With her years of experience and deep life of prayer, Philippine
became a trusted support to Barat as the young society expanded. She was the
order’s first general secretary and was placed in charge of their first convent
and school in Paris. Yet all this time Philippine never lost sight of her
childhood dream to be a missionary in America. For fourteen years, even though
she encouraged this desire, Mother Barat kept Philippine in France, where she
felt the society most needed her strength and talents.

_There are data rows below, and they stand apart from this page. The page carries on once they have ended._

lemma chunkCnt_cons (K : Int) (h : List Char) (tl : List (List Char)) :
    chunkCnt K (h :: tl)
      = (if (h.length : Int) = K ∧ h ≠ [] then 1 else 0) + chunkCnt K tl := by
  unfold chunkCnt
  by_cases he : h = []
  · subst he; simp
  · rw [List.filter_cons_of_pos (by simpa using he)]
    by_cases hk : (h.length : Int) = K
    · rw [List.filter_cons_of_pos (by simpa using hk)]
      simp only [List.length_cons, hk, he, ne_eq, not_false_iff, and_true, if_true]
      push_cast; ring
    · rw [List.filter_cons_of_neg (by simpa using hk)]
      simp [hk]

lemma split0_ne_nil : ∀ s : List Char, split0 s ≠ [] := by
  intro s
  induction s with
  | nil => simp [split0]
  | cons c rest ih =>
    cases h : split0 rest with
    | nil => exact absurd h ih
    | cons a b =>
      simp only [split0, h]
      split <;> simp

lemma split0_ones : ∀ n : Nat, split0 (List.replicate n '1') = [List.replicate n '1'] := by
  intro n
  induction n with
  | zero => simp [split0]
  | succ m ih => simp [List.replicate_succ, split0, ih]

lemma split0_ones_zero : ∀ (n : Nat) (rest : List Char),
    split0 (List.replicate n '1' ++ '0' :: rest) = List.replicate n '1' :: split0 rest := by
  intro n
  induction n with
  | zero =>
    intro rest
    cases h : split0 rest with
    | nil => exact absurd h (split0_ne_nil rest)
    | cons a b => simp [split0, h]
  | succ m ih =>
    intro rest
    simp [List.replicate_succ, split0, ih rest]

lemma chunk_flush (K : Int) (n : Nat) :
    (if ((List.replicate n '1').length : Int) = K ∧ List.replicate n '1' ≠ [] then (1:Int) else 0)
      = if (n : Int) = K ∧ n ≠ 0 then 1 else 0 := by
  simp [List.length_replicate, List.replicate_eq_nil_iff]

lemma chunk_singleton (K : Int) (n : Nat) :
    chunkCountB K (List.replicate n '1') = if (n : Int) = K ∧ n ≠ 0 then 1 else 0 := by
  rw [chunkCountB, split0_ones, chunkCnt_cons, chunkCnt_nil, add_zero, chunk_flush]

-- recursion for B matching gA except the n = 0 flush case
lemma chunk_rec (K : Int) : ∀ (l : List Int) (n : Nat),
    chunkCountB K (List.replicate n '1' ++ l.map toBit)
      = match l with
        | [] => if (n : Int) = K ∧ n ≠ 0 then 1 else 0
        | j :: l' =>
          if j = 1 then chunkCountB K (List.replicate (n + 1) '1' ++ l'.map toBit)
          else (if (n : Int) = K ∧ n ≠ 0 then 1 else 0)
                 + chunkCountB K (List.replicate 0 '1' ++ l'.map toBit) := by
  intro l n
  cases l with
  | nil => simpa using chunk_singleton K n
  | cons j l' =>
    by_cases hj : j = 1
    · subst hj
      dsimp only
      rw [if_pos rfl, List.map_cons, (by decide : toBit 1 = '1'),
          (by simp [List.replicate_succ', List.append_assoc] :
            List.replicate n '1' ++ '1' :: l'.map toBit
              = List.replicate (n + 1) '1' ++ l'.map toBit)]
    · have hb : toBit j = '0' := by simp [toBit, hj]
      dsimp only
      rw [if_neg hj, List.map_cons, hb, chunkCountB, split0_ones_zero n (l'.map toBit),
          chunkCnt_cons, chunk_flush]
      rfl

Then, in 1817, it seemed that Philippine’s dream would finally
be fulfilled. When Louis Dubourg, Bishop of Upper and Lower Louisiana (an area
that also encompassed Missouri) came to France seeking priests and religious to
serve in his vast mission territory, Philippine fell to her knees and begged to
be sent out. Finally, Mother Barat consented, and at the age of forty-nine,
when many women would prefer security and comfort, Philippine threw herself
into a demanding and even dangerous adventure. She was dismayed, however, by
Barat’s decision to appoint her “superior” of the four sisters who set sail
with her.
Striking
Roots in America. The story
of the next twenty-three years is one of courageous steadiness and
perseverance, and again of expectations thwarted and dreams deferred. After an
eleven-week voyage across the Atlantic Ocean and a six-week steamboat trip up
the Mississippi River, the sisters met Bishop Dubourg in St. Louis, Missouri.
There he informed them, to Philippine’s great disappointment, that instead of
establishing a mission to Native Americans, they were to establish a school for
the daughters of Missouri settlers, a work he judged more immediately crucial.

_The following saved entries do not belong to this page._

-- pv_equiv track=rewrite | github.com/liv-yaa/Py_Code_Challenges | med_coding_challenges.py | is_anagram_of_palindrome
-- ===== SOURCE A (Python) =====
-- def is_anagram_of_palindrome(word):
--     """Is the word an anagram of a palindrome?
--     - A palindrome is a word that reads the same forward and backwards (eg, “racecar”, “tacocat”).
--     - An anagram is a rescrambling of a word (eg for “racecar”, you could rescramble this as “arceace”).
--
--     >>> is_anagram_of_palindrome("a")
--     True
--
--     >>> is_anagram_of_palindrome("ab")
--     False
--
--     >>> is_anagram_of_palindrome("aab")
--     True
--
--     >>> is_anagram_of_palindrome("arceace")
--     True
--
--     >>> is_anagram_of_palindrome("arceaceb")
--     False
--     """
--     # Create a word count dictionary
--     d = {}
--     for char in word:
--         d[char] = d.get(char, 0) + 1
--
--
--     # A palindrome will have a dic that is (all even counts; 0 or 1 only odd count)
--     # not a palindrome will have 2 or more odd counts
--     odd_counts = 0
--
--     for count in d.values():
--         if count % 2 == 1:
--             odd_counts += 1
--
--
--     return (odd_counts < 2)
-- ===== SOURCE B (Python) =====
-- def is_anagram_of_palindrome(word):
--     # One pass tracking only the set of characters seen an odd number of times.
--     odd = set()
--     for char in word:
--         if char in odd:
--             odd.discard(char)
--         else:
--             odd.add(char)
--     return len(odd) < 2
-- ===== Notes on version B (the rewrite author's own statement) =====
-- stated objective: simpler
-- what changed: Replaces the two-phase build-a-frequency-dict-then-scan-its-values approach with a single pass that toggles each character's membership in a parity set and checks its final size.
import Mathlib
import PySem

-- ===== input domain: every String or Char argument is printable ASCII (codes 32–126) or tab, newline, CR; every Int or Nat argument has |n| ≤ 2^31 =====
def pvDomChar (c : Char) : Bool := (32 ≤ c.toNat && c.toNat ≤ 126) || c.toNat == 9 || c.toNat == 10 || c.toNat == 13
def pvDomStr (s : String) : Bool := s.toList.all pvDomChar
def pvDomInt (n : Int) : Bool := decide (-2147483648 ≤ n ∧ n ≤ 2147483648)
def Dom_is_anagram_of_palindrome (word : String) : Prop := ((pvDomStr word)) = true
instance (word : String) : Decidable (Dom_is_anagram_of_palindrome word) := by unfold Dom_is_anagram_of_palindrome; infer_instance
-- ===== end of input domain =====

-- B replaces A's count-dictionary plus a second scan over its values with a single pass
-- maintaining the set of odd-parity characters (objective: simpler).

-- ===== PORT A =====
def is_anagram_of_palindrome (word : String) : Bool :=
  let d := word.toList.foldl (fun d c => d.insert c (d.getD c 0 + 1)) PySem.Dict.empty
  let odd_counts : Int :=
    d.values.foldl (fun n count => if PySem.Int.mod count 2 == 1 then n + 1 else n) 0
  decide (odd_counts < 2)

-- ===== PORT B =====
def is_anagram_of_palindrome_alt (word : String) : Bool :=
  let odd : PySem.Set Char :=
    word.toList.foldl
      (fun s c => if PySem.Set.contains s c then PySem.Set.discard s c else PySem.Set.add s c)
      PySem.Set.empty
  decide (PySem.Set.len odd < 2)

-- ===== PRECONDITION & SPEC =====
def Spec_is_anagram_of_palindrome (word : String) (out : Bool) : Prop := out = is_anagram_of_palindrome_alt word
instance (word : String) (out : Bool) : Decidable (Spec_is_anagram_of_palindrome word out) := by unfold Spec_is_anagram_of_palindrome; infer_instance

-- ===== CLAIM (what is proved, stated in full; the proofs are below) =====
def Claim_equal_is_anagram_of_palindrome : Prop := ∀ (word : String), Dom_is_anagram_of_palindrome word → Spec_is_anagram_of_palindrome word (is_anagram_of_palindrome word)

-- ===== LEMMAS AND PROOFS =====

-- B's parity fold: the result is duplicate-free and holds exactly the characters with odd count.
theorem parityFold_spec (xs : List Char) :
    (xs.foldl
      (fun s c => if PySem.Set.contains s c then PySem.Set.discard s c else PySem.Set.add s c)
      PySem.Set.empty).Nodup ∧
    ∀ c, c ∈ (xs.foldl
      (fun s c => if PySem.Set.contains s c then PySem.Set.discard s c else PySem.Set.add s c)
      PySem.Set.empty) ↔ Odd (xs.count c) := by
  induction xs using List.reverseRecOn with
  | nil => simp [PySem.Set.empty]
  | append_singleton xs x ih =>
    obtain ⟨hnd, hmem⟩ := ih
    rw [List.foldl_append, List.foldl_cons, List.foldl_nil]
    set S := xs.foldl
      (fun s c => if PySem.Set.contains s c then PySem.Set.discard s c else PySem.Set.add s c)
      PySem.Set.empty with hS
    by_cases h : PySem.Set.contains S x = true
    · rw [if_pos h]
      rw [PySem.Set.contains_iff] at h
      refine ⟨PySem.Set.nodup_discard _ _ hnd, ?_⟩
      intro c
      rw [PySem.Set.mem_discard, List.count_append, List.count_singleton]
      rcases eq_or_ne c x with rfl | hne
      · simp [Nat.odd_add_one, ← hmem c, h]
      · simp [hmem c, hne, beq_iff_eq, Ne.symm hne]
    · rw [if_neg h]
      rw [PySem.Set.contains_iff] at h
      refine ⟨PySem.Set.nodup_add _ _ hnd, ?_⟩
      intro c
      rw [PySem.Set.mem_add, List.count_append, List.count_singleton]
      rcases eq_or_ne c x with rfl | hne
      · simp [Nat.odd_add_one, ← hmem c, h]
      · simp [hmem c, hne, beq_iff_eq, Ne.symm hne]

-- The parity test A applies to each count, as a statement about Nat counts.
theorem mod_two_beq_one (n : Nat) : (PySem.Int.mod (n : Int) 2 == 1) = decide (Odd n) := by
  have h : Int.fmod (n : Int) 2 = ((n % 2 : Nat) : Int) := by
    rw [Int.fmod_eq_emod]; simp
  rcases Nat.mod_two_eq_zero_or_one n with h2 | h2 <;>
    simp [PySem.Int.mod, h, h2, Nat.odd_iff]

-- A's second loop counts the distinct characters of odd count.
theorem oddCounts_eq (xs : List Char) :
    ((xs.foldl (fun d c => d.insert c (d.getD c 0 + 1)) PySem.Dict.empty).values.foldl
      (fun n count => if PySem.Int.mod count 2 == 1 then n + 1 else n) 0 : Int)
    = (((PySem.Set.ofList xs).filter (fun c => decide (Odd (xs.count c)))).length : Int) := by
  rw [PySem.Dict.foldl_insert_getD_add_one_eq_counter]
  rw [PySem.List.foldl_count_if]
  have hv : (PySem.Dict.counter xs).values
      = List.map (fun k => ((xs.count k : Int))) (PySem.Set.ofList xs) := by
    show (PySem.Dict.counter xs).items.map (·.2) = _
    rw [PySem.Dict.items_counter]
    simp [List.map_map, Function.comp]
  rw [hv, List.countP_map, zero_add, Int.natCast_inj, List.countP_eq_length_filter]
  congr 1
  apply List.filter_congr
  intro c _
  simp only [Function.comp_apply]
  exact mod_two_beq_one (xs.count c)

-- ===== VERDICT (by name: the statement is the Claim_ definition above) =====
theorem is_anagram_of_palindrome_spec : Claim_equal_is_anagram_of_palindrome := by
  intro word _
  unfold Spec_is_anagram_of_palindrome is_anagram_of_palindrome is_anagram_of_palindrome_alt
  obtain ⟨hnd, hmem⟩ := parityFold_spec word.toList
  have hperm : (word.toList.foldl
      (fun s c => if PySem.Set.contains s c then PySem.Set.discard s c else PySem.Set.add s c)
      PySem.Set.empty).Perm
      ((PySem.Set.ofList word.toList).filter (fun c => decide (Odd (word.toList.count c)))) := by
    rw [List.perm_ext_iff_of_nodup hnd ((PySem.Set.nodup_ofList _).filter _)]
    intro c
    rw [hmem c, List.mem_filter, PySem.Set.mem_ofList]
    constructor
    · intro h
      refine ⟨?_, by simpa using h⟩
      rcases h with ⟨k, hk⟩
      have : 0 < word.toList.count c := by omega
      exact List.count_pos_iff.mp this
    · intro ⟨_, h⟩; simpa using h
  simp only [oddCounts_eq, PySem.Set.len, hperm.length_eq]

Just a few weeks after their arrival in St. Charles, Missouri,
Mother Duchesne and her sisters opened the first tuition-free girls’ school
west of the Mississippi. They endured the hardships of rugged frontier life: a harsh
climate, cramped lodgings with little privacy, frequent shortages of money and
supplies, and devastating illnesses such as cholera. But they also established
schools that offered an impressive academic curriculum as well as a solid
grounding in the Christian faith. The tuition from boarding schools for
wealthier girls helped cover the costs of orphanages and running free day
schools for poorer students. This work was especially dear to Philippine
because it recalled her work during the Reign of Terror when she had helped the
poor of Grenoble.
Within twelve years, the sisters opened six schools in Missouri
and Louisiana. They were staffed by sixty-four sisters: fourteen from Europe
and fifty from the Mississippi Valley who had joined the society. Under Mother
Duchesne’s leadership, the Society of the Sacred Heart had clearly taken root
in American soil. Yet, blinded by her own humility, she had little sense of the
success of her efforts. She often considered herself a failure, especially as
superior, and repeatedly wrote to Mother Barat asking to be relieved of her
office. However, many others saw things differently. Philippine was constantly
praised both for her hard work and for her deep prayer life.

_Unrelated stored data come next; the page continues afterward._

theorem pvInit_inv (hd : PySem.Dict (Int × Int) Int) (hnd : hd.keys.Nodup) :
    ((PySem.List.enumerate hd.keys).foldl
        (fun d p => if hd.getD p.2 0 ≠ 9 then d.insert p.2 p.1 else d) PySem.Dict.empty).keys
      = pvK hd ∧
    (hd.keys.foldl
        (fun (s : PySem.Dict (Int × Int) (Int × Int) × PySem.Dict (Int × Int) (List (Int × Int))) cell =>
          if hd.getD cell 0 ≠ 9 then (s.1.insert cell cell, s.2.insert cell [cell]) else s)
        (PySem.Dict.empty, PySem.Dict.empty)).1.keys = pvK hd ∧
    pvInv (pvK hd)
      ((PySem.List.enumerate hd.keys).foldl
        (fun d p => if hd.getD p.2 0 ≠ 9 then d.insert p.2 p.1 else d) PySem.Dict.empty)
      ((hd.keys.foldl
        (fun (s : PySem.Dict (Int × Int) (Int × Int) × PySem.Dict (Int × Int) (List (Int × Int))) cell =>
          if hd.getD cell 0 ≠ 9 then (s.1.insert cell cell, s.2.insert cell [cell]) else s)
        (PySem.Dict.empty, PySem.Dict.empty)).1)
      ((hd.keys.foldl
        (fun (s : PySem.Dict (Int × Int) (Int × Int) × PySem.Dict (Int × Int) (List (Int × Int))) cell =>
          if hd.getD cell 0 ≠ 9 then (s.1.insert cell cell, s.2.insert cell [cell]) else s)
        (PySem.Dict.empty, PySem.Dict.empty)).2) := by
  -- decide (≠ 9) agrees with pvPB
  have hdec : ∀ c : Int × Int, decide (hd.getD c 0 ≠ 9) = pvPB hd c := by
    intro c; by_cases h : hd.getD c 0 = 9 <;> simp [pvPB, h]
  have hKnd : (pvK hd).Nodup := hnd.filter _
  -- ===== A's initial dict =====
  set F := (PySem.List.enumerate hd.keys 0).filter (fun p => pvPB hd p.2) with hF
  have hFsnd : F.map (fun p => p.2) = pvK hd := pvEnumFilterMap (pvPB hd) hd.keys 0
  have hAeq : ((PySem.List.enumerate hd.keys).foldl
      (fun d p => if hd.getD p.2 0 ≠ 9 then d.insert p.2 p.1 else d) PySem.Dict.empty)
      = F.foldl (fun d p => d.insert p.2 p.1) PySem.Dict.empty := by
    rw [pvFoldlIte (fun p : Int × Int × Int => hd.getD p.2 0 ≠ 9)
      (fun d p => d.insert p.2 p.1) (PySem.List.enumerate hd.keys 0) PySem.Dict.empty]
    congr 1
    apply List.filter_congr
    intro p _
    exact hdec p.2
  -- items of A's initial dict
  have hAitems : (F.foldl (fun d p => d.insert p.2 p.1) PySem.Dict.empty).items
      = F.map (fun p => (p.2, p.1)) := by
    have hfr := PySem.Dict.items_foldl_insert_fresh F (fun p => p.2) (fun p => p.1)
      PySem.Dict.empty (fun a _ => rfl) (by rw [hFsnd]; exact hKnd)
    simpa using hfr
  have hAkeys : ((PySem.List.enumerate hd.keys).foldl
      (fun d p => if hd.getD p.2 0 ≠ 9 then d.insert p.2 p.1 else d) PySem.Dict.empty).keys
      = pvK hd := by
    rw [hAeq]
    show ((F.foldl (fun d p => d.insert p.2 p.1) PySem.Dict.empty).items.map (fun x => x.1)) = pvK hd
    rw [hAitems, List.map_map]
    exact hFsnd
  have hFfstnd : (F.map (fun p => p.1)).Nodup := by
    have hpw := (PySem.List.pairwise_lt_enumerate hd.keys 0).filter
      (fun p => pvPB hd p.2)
    exact ((List.pairwise_map).mpr hpw).imp (fun h => ne_of_lt h)
  -- value lookup and sigma0
  set σ0 : Int → Int × Int :=
    fun v => ((F.find? (fun p => p.1 == v)).map (fun p => p.2)).getD (0, 0) with hσ0
  have hAget : ∀ c ∈ pvK hd,
      ((PySem.List.enumerate hd.keys).foldl
        (fun d p => if hd.getD p.2 0 ≠ 9 then d.insert p.2 p.1 else d) PySem.Dict.empty).get? c
        = (F.find? (fun p => p.2 == c)).map (fun p => p.1) := by
    intro c _
    rw [hAeq]
    show ((F.foldl (fun d p => d.insert p.2 p.1) PySem.Dict.empty).items.find?
        (fun p => p.1 == c)).map (fun x => x.2)
      = (F.find? (fun p => p.2 == c)).map (fun p => p.1)
    rw [hAitems, List.find?_map]
    rw [Option.map_map]
    rfl
  have hAfact : ∀ c ∈ pvK hd, ∃ vc : Int,
      ((PySem.List.enumerate hd.keys).foldl
        (fun d p => if hd.getD p.2 0 ≠ 9 then d.insert p.2 p.1 else d) PySem.Dict.empty).get? c
        = some vc ∧ σ0 vc = c := by
    intro c hc
    have hcF : c ∈ F.map (fun p => p.2) := by rw [hFsnd]; exact hc
    obtain ⟨pc, hpcF, hpc2⟩ := List.mem_map.mp hcF
    refine ⟨pc.1, ?_, ?_⟩
    · rw [hAget c hc]
      have : F.find? (fun p => p.2 == c) = some pc := by
        rw [← hpc2]
        exact pvFind?_proj (fun p => p.2) F pc (by rw [hFsnd]; exact hKnd) hpcF
      rw [this]; rfl
    · rw [hσ0]
      have : F.find? (fun p => p.1 == pc.1) = some pc :=
        pvFind?_proj (fun p => p.1) F pc hFfstnd hpcF
      simp [this, hpc2]
  -- B's initial state, split into two independent folds
  have hBsplit : (hd.keys.foldl
      (fun (s : PySem.Dict (Int × Int) (Int × Int) × PySem.Dict (Int × Int) (List (Int × Int))) cell =>
        if hd.getD cell 0 ≠ 9 then (s.1.insert cell cell, s.2.insert cell [cell]) else s)
      (PySem.Dict.empty, PySem.Dict.empty))
      = (hd.keys.foldl (fun d cell => if hd.getD cell 0 ≠ 9 then d.insert cell cell else d) PySem.Dict.empty,
         hd.keys.foldl (fun d cell => if hd.getD cell 0 ≠ 9 then d.insert cell [cell] else d) PySem.Dict.empty) := by
    rw [show (fun (s : PySem.Dict (Int × Int) (Int × Int) × PySem.Dict (Int × Int) (List (Int × Int))) cell =>
        if hd.getD cell 0 ≠ 9 then (s.1.insert cell cell, s.2.insert cell [cell]) else s)
      = (fun (s : PySem.Dict (Int × Int) (Int × Int) × PySem.Dict (Int × Int) (List (Int × Int))) cell =>
        ((fun d cell => if hd.getD cell 0 ≠ 9 then PySem.Dict.insert d cell cell else d) s.1 cell,
         (fun d cell => if hd.getD cell 0 ≠ 9 then PySem.Dict.insert d cell [cell] else d) s.2 cell)) from
      funext fun s => funext fun cell => by by_cases h : hd.getD cell 0 ≠ 9 <;> simp [h]]
    exact PySem.List.foldl_prod_mk
      (f := fun d cell => if hd.getD cell 0 ≠ 9 then PySem.Dict.insert d cell cell else d)
      (g := fun d cell => if hd.getD cell 0 ≠ 9 then PySem.Dict.insert d cell [cell] else d)
      hd.keys PySem.Dict.empty PySem.Dict.empty
  have hlab0items : (hd.keys.foldl
      (fun d cell => if hd.getD cell 0 ≠ 9 then d.insert cell cell else d) PySem.Dict.empty).items
      = (pvK hd).map (fun c => (c, c)) := by
    rw [pvFoldlIte (fun cell : Int × Int => hd.getD cell 0 ≠ 9)
      (fun d cell => d.insert cell cell) hd.keys PySem.Dict.empty]
    rw [List.filter_congr (fun c _ => hdec c)]
    have hfr := PySem.Dict.items_foldl_insert_fresh (pvK hd) (fun c => c) (fun c => c)
      PySem.Dict.empty (fun a _ => rfl) (by simpa using hKnd)
    simpa using hfr
  have hmem0items : (hd.keys.foldl
      (fun d cell => if hd.getD cell 0 ≠ 9 then d.insert cell [cell] else d) PySem.Dict.empty).items
      = (pvK hd).map (fun c => (c, [c])) := by
    rw [pvFoldlIte (fun cell : Int × Int => hd.getD cell 0 ≠ 9)
      (fun d cell => d.insert cell [cell]) hd.keys PySem.Dict.empty]
    rw [List.filter_congr (fun c _ => hdec c)]
    have hfr := PySem.Dict.items_foldl_insert_fresh (pvK hd) (fun c => c) (fun c => [c])
      PySem.Dict.empty (fun a _ => rfl) (by simpa using hKnd)
    simpa using hfr
  have hlab0keys : (hd.keys.foldl
      (fun d cell => if hd.getD cell 0 ≠ 9 then d.insert cell cell else d) PySem.Dict.empty).keys
      = pvK hd := by
    show ((hd.keys.foldl
      (fun d cell => if hd.getD cell 0 ≠ 9 then d.insert cell cell else d) PySem.Dict.empty).items.map
        (fun x => x.1)) = pvK hd
    rw [hlab0items, List.map_map]
    rw [show ((fun x : (Int × Int) × (Int × Int) => x.1) ∘ fun c => (c, c)) = id from rfl, List.map_id]
  have hmem0keys : (hd.keys.foldl
      (fun d cell => if hd.getD cell 0 ≠ 9 then d.insert cell [cell] else d) PySem.Dict.empty).keys
      = pvK hd := by
    show ((hd.keys.foldl
      (fun d cell => if hd.getD cell 0 ≠ 9 then d.insert cell [cell] else d) PySem.Dict.empty).items.map
        (fun x => x.1)) = pvK hd
    rw [hmem0items, List.map_map]
    rw [show ((fun x : (Int × Int) × List (Int × Int) => x.1) ∘ fun c => (c, [c])) = id from rfl, List.map_id]
  have hlab0get : ∀ c ∈ pvK hd, ∀ dflt, (hd.keys.foldl
      (fun d cell => if hd.getD cell 0 ≠ 9 then d.insert cell cell else d) PySem.Dict.empty).getD c dflt
      = c := by
    intro c hc dflt
    show (((hd.keys.foldl
      (fun d cell => if hd.getD cell 0 ≠ 9 then d.insert cell cell else d) PySem.Dict.empty).items.find?
        (fun p => p.1 == c)).map (fun x => x.2)).getD dflt = c
    rw [hlab0items, List.find?_map]
    have : (pvK hd).find? (fun y => y == c) = some c := by
      have := pvFind?_proj (fun y => y) (pvK hd) c (by simpa using hKnd) hc
      simpa using this
    rw [show ((fun p : (Int × Int) × (Int × Int) => p.1 == c) ∘ fun c => (c, c)) = (fun y => y == c) from rfl]
    rw [this]
    rfl
  have hmem0get : ∀ c ∈ pvK hd, (hd.keys.foldl
      (fun d cell => if hd.getD cell 0 ≠ 9 then d.insert cell [cell] else d) PySem.Dict.empty).getD c []
      = [c] := by
    intro c hc
    show (((hd.keys.foldl
      (fun d cell => if hd.getD cell 0 ≠ 9 then d.insert cell [cell] else d) PySem.Dict.empty).items.find?
        (fun p => p.1 == c)).map (fun x => x.2)).getD [] = [c]
    rw [hmem0items, List.find?_map]
    have : (pvK hd).find? (fun y => y == c) = some c := by
      have := pvFind?_proj (fun y => y) (pvK hd) c (by simpa using hKnd) hc
      simpa using this
    rw [show ((fun p : (Int × Int) × List (Int × Int) => p.1 == c) ∘ fun c => (c, [c])) = (fun y => y == c) from rfl]
    rw [this]
    rfl
  -- getD value of A's dict
  have hAgetD : ∀ c ∈ pvK hd, σ0 (((PySem.List.enumerate hd.keys).foldl
      (fun d p => if hd.getD p.2 0 ≠ 9 then d.insert p.2 p.1 else d) PySem.Dict.empty).getD c 0) = c := by
    intro c hc
    obtain ⟨vc, hvc, hσvc⟩ := hAfact c hc
    show σ0 ((((PySem.List.enumerate hd.keys).foldl
      (fun d p => if hd.getD p.2 0 ≠ 9 then d.insert p.2 p.1 else d) PySem.Dict.empty).get? c).getD 0) = c
    rw [hvc]
    exact hσvc
  have hAinj : ∀ x ∈ pvK hd, ∀ y ∈ pvK hd,
      ((PySem.List.enumerate hd.keys).foldl
        (fun d p => if hd.getD p.2 0 ≠ 9 then d.insert p.2 p.1 else d) PySem.Dict.empty).getD x 0
      = ((PySem.List.enumerate hd.keys).foldl
        (fun d p => if hd.getD p.2 0 ≠ 9 then d.insert p.2 p.1 else d) PySem.Dict.empty).getD y 0
      → x = y := by
    intro x hx y hy h
    have := congrArg σ0 h
    rw [hAgetD x hx, hAgetD y hy] at this
    exact this
  refine ⟨hAkeys, ?_, ?_⟩
  · rw [hBsplit]; exact hlab0keys
  · refine ⟨hAkeys, by rw [hBsplit]; exact hlab0keys,
      by rw [hBsplit]; show (hd.keys.foldl _ PySem.Dict.empty).keys.Nodup; rw [hmem0keys]; exact hKnd,
      σ0, ?_, ?_, ?_, ?_⟩
    · intro c hc dflt
      rw [hBsplit]
      show (hd.keys.foldl
        (fun d cell => if hd.getD cell 0 ≠ 9 then d.insert cell cell else d) PySem.Dict.empty).getD c dflt = _
      rw [hlab0get c hc dflt, hAgetD c hc]
    · rintro u v ⟨x, hx, rfl⟩ ⟨y, hy, rfl⟩ h
      have h1 := hAgetD x hx
      have h2 := hAgetD y hy
      rw [h1, h2] at h
      rw [h]
    · intro r
      rw [hBsplit]
      show r ∈ (hd.keys.foldl
        (fun d cell => if hd.getD cell 0 ≠ 9 then d.insert cell [cell] else d) PySem.Dict.empty).keys ↔ _
      rw [hmem0keys]
      constructor
      · intro hr; exact ⟨r, hr, hAgetD r hr⟩
      · rintro ⟨x, hx, hxr⟩
        rw [hAgetD x hx] at hxr
        exact hxr ▸ hx
    · intro x hx
      rw [hBsplit]
      show ((hd.keys.foldl
        (fun d cell => if hd.getD cell 0 ≠ 9 then d.insert cell [cell] else d)
          PySem.Dict.empty).getD (σ0 _) []).Perm _
      rw [hAgetD x hx, hmem0get x hx]
      have : (pvK hd).filter (fun y =>
          ((PySem.List.enumerate hd.keys).foldl
            (fun d p => if hd.getD p.2 0 ≠ 9 then d.insert p.2 p.1 else d) PySem.Dict.empty).getD y 0
          == ((PySem.List.enumerate hd.keys).foldl
            (fun d p => if hd.getD p.2 0 ≠ 9 then d.insert p.2 p.1 else d) PySem.Dict.empty).getD x 0)
          = [x] := by
        apply pvFilter_singleton _ _ _ hKnd hx
        intro y hy
        simp only [beq_iff_eq]
        constructor
        · exact hAinj y hy x hx
        · rintro rfl; rfl
      rw [this]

Although Mother Duchesne ungrudgingly embraced her role as
teacher and superior, she never abandoned her dream to go to the Indians. Day
after day, she continued to pray that God would grant her desire.
On the
Banks of Sugar Creek. In 1841,
when Philippine was seventy-one years old and in poor health, a Jesuit
missionary named Peter De Smet proposed that the sisters start a school among
the Potawatomi, a tribe among whom there were already some Catholic converts as
a result of the Jesuits’ labors. From France, Mother Barat wrote to Mother
Galitzin (the new superior in America who had recently replaced Philippine) and
asked her to include Philippine in the mission venture. “Remember that in
leaving for America, good Mother Duchesne had only this work in view,” she
wrote. “It was for the sake of the Indians that she felt inspired to establish
the order in America. I believe it enters into the designs of God that we
should profit, if possible, by the opportunity offered us.” Philippine was, of
course, delighted.
When the other sisters questioned the prudence of including
Philippine because of her age, Fr. Peter Verhaegen —another Jesuit
missionary—insisted: “If we have to carry her all the way on our shoulders, she
is coming with us. She may not be able to do much work, but she will assure
success to the mission by praying for us. Her very presence will draw down all
manner of heavenly favors.” When the group arrived in Sugar Creek, Kansas, five
hundred braves rode out in gala dress to welcome them!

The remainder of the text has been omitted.